Dès que je fus seule avec cette dame : mademoiselle, asseyez-vous, je vous prie, me dit-elle. Je pris donc un siège. On me l’avait bien dit, ajouta-t-elle, qu’on se prévient tout d’un coup en votre faveur ; il n’est pas possible, avec l’air de douceur que vous avez, que vous ne soyez extrêmement raisonnable ; toutes mes religieuses sont enchantées de vous.

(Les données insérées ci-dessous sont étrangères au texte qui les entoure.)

-- pv_equiv track=rewrite | github.com/peterjc123/functionary | functionary/train/train_lora_mlx.py | extract_unmasked_chunks
-- ===== SOURCE A (Python) =====
-- from typing import Any, Dict, List, Optional
--
-- def extract_unmasked_chunks(labels: List[int], masked_value) -> List[List[int]]:
--     """This function is used to extract unmasked chunks of integer
--     For example, labels = [-100, -100, 1, 2, 3, -100, -100, 4, 5] --> chunks = [[1,2,3], [4,5]]
--     Args:
--         labels (List[int]): list of integer containing token_id and -100
--
--     Returns:
--         List[List[int]]: list of chunk, for example: [[1,2,3], [4,5]]
--     """
--     chunks = []
--     chunk = []
--     for token_id in labels:
--         if token_id != masked_value:
--             chunk.append(token_id)
--         else:
--             if len(chunk) > 0:
--                 chunks.append(chunk)
--                 chunk = []
--     if len(chunk) > 0:
--         chunks.append(chunk)
--     return chunks
-- ===== SOURCE B (Python) =====
-- def extract_unmasked_chunks(labels, masked_value):
--     cuts = [i for i, t in enumerate(labels) if t == masked_value]
--     bounds = zip([-1] + cuts, cuts + [len(labels)])
--     return [labels[a + 1:b] for a, b in bounds if b - a > 1]
-- ===== Notes on version B (the rewrite author's own statement) =====
-- stated objective: alternative
-- what changed: Replaces A's single-pass accumulator loop with flush logic by a staged index-based algorithm: collect the indices of masked tokens, zip them into consecutive cut boundaries, and slice the list between cuts, keeping slices of positive length.
import Mathlib
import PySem

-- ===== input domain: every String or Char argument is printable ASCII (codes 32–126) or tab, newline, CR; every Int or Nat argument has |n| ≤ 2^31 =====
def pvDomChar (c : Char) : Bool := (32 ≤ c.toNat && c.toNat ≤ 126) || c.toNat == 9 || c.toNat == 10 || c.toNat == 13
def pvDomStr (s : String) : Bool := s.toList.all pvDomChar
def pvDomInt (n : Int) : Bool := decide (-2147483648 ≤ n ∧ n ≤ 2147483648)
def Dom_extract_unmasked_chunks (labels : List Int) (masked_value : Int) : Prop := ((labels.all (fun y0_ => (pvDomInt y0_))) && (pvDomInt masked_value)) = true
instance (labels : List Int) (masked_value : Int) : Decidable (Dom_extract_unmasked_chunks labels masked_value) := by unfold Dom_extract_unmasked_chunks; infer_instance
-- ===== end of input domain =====

-- B replaces A's explicit accumulator-with-flush loop by a staged, index-based algorithm:
-- collect the indices of masked tokens, form cut boundaries, and slice the list between
-- consecutive cuts, keeping the non-empty slices (alternative decomposition, same O(n)).


-- ===== PORT A =====
-- A: fold over labels carrying (chunks, chunk); flush chunk on masked token and at the end.
def extract_unmasked_chunks (labels : List Int) (masked_value : Int) : List (List Int) :=
  let s := labels.foldl
    (fun (st : List (List Int) × List Int) token_id =>
      if token_id ≠ masked_value then (st.1, st.2 ++ [token_id])
      else if st.2.length > 0 then (st.1 ++ [st.2], ([] : List Int))
      else (st.1, st.2))
    (([] : List (List Int)), ([] : List Int))
  if s.2.length > 0 then s.1 ++ [s.2] else s.1

-- ===== PORT B =====
-- B: cuts = indices of masked tokens; bounds = zip([-1]+cuts, cuts+[len]); keep each
-- slice labels[a+1:b] with b-a > 1.
def extract_unmasked_chunks_alt (labels : List Int) (masked_value : Int) : List (List Int) :=
  let cuts : List Int :=
    ((PySem.List.enumerate labels).filter (fun p => p.2 == masked_value)).map (fun p => p.1)
  let bounds := List.zip ((-1 : Int) :: cuts) (cuts ++ [(labels.length : Int)])
  bounds.filterMap (fun p =>
    if p.2 - p.1 > 1 then some (PySem.List.slice labels (some (p.1 + 1)) (some p.2)) else none)

-- ===== PRECONDITION & SPEC =====
def Spec_extract_unmasked_chunks (labels : List Int) (masked_value : Int) (out : List (List Int)) : Prop := out = extract_unmasked_chunks_alt labels masked_value
instance (labels : List Int) (masked_value : Int) (out : List (List Int)) : Decidable (Spec_extract_unmasked_chunks labels masked_value out) := by unfold Spec_extract_unmasked_chunks; infer_instance

-- ===== CLAIM (what is proved, stated in full; the proofs are below) =====
def Claim_equal_extract_unmasked_chunks : Prop := ∀ (labels : List Int) (masked_value : Int), Dom_extract_unmasked_chunks labels masked_value → Spec_extract_unmasked_chunks labels masked_value (extract_unmasked_chunks labels masked_value)

-- ===== LEMMAS AND PROOFS =====

-- proof-only reference function: the recursive run-split of labels into maximal
-- non-masked runs; both ports are proved equal to it.
def pvR (m : Int) : List Int → List (List Int)
  | [] => []
  | x :: xs =>
    if x ≠ m then
      (x :: xs.takeWhile (· ≠ m)) :: pvR m (xs.dropWhile (· ≠ m))
    else
      pvR m (xs.dropWhile (· = m))
  termination_by xs => xs.length
  decreasing_by
    · exact Nat.lt_succ_of_le (List.length_dropWhile_le _ _)
    · exact Nat.lt_succ_of_le (List.length_dropWhile_le _ _)

-- proof-only helper: the residue of A's fold started with pending chunk `c`.
def pvG (m : Int) (c : List Int) : List Int → List (List Int)
  | [] => if c = [] then [] else [c]
  | x :: xs =>
    if x ≠ m then pvG m (c ++ [x]) xs
    else (if c = [] then [] else [c]) ++ pvG m [] xs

Dites-moi, comment vous trouvez-vous ici ?

Hélas ! madame, lui répondis-je, je m’y trouverais fort bien, si j’y étais venue de mon plein gré ; mais je n’y suis encore que fort étonnée de m’y voir, et fort en peine de savoir pourquoi on m’y a mise.

Mais, me repartit-elle, n’en devinez-vous pas la raison ? Ne soupçonnez-vous point ce qui en peut être cause ? Non, madame, repris-je ; je n’ai fait ni de mal ni d’injure à personne.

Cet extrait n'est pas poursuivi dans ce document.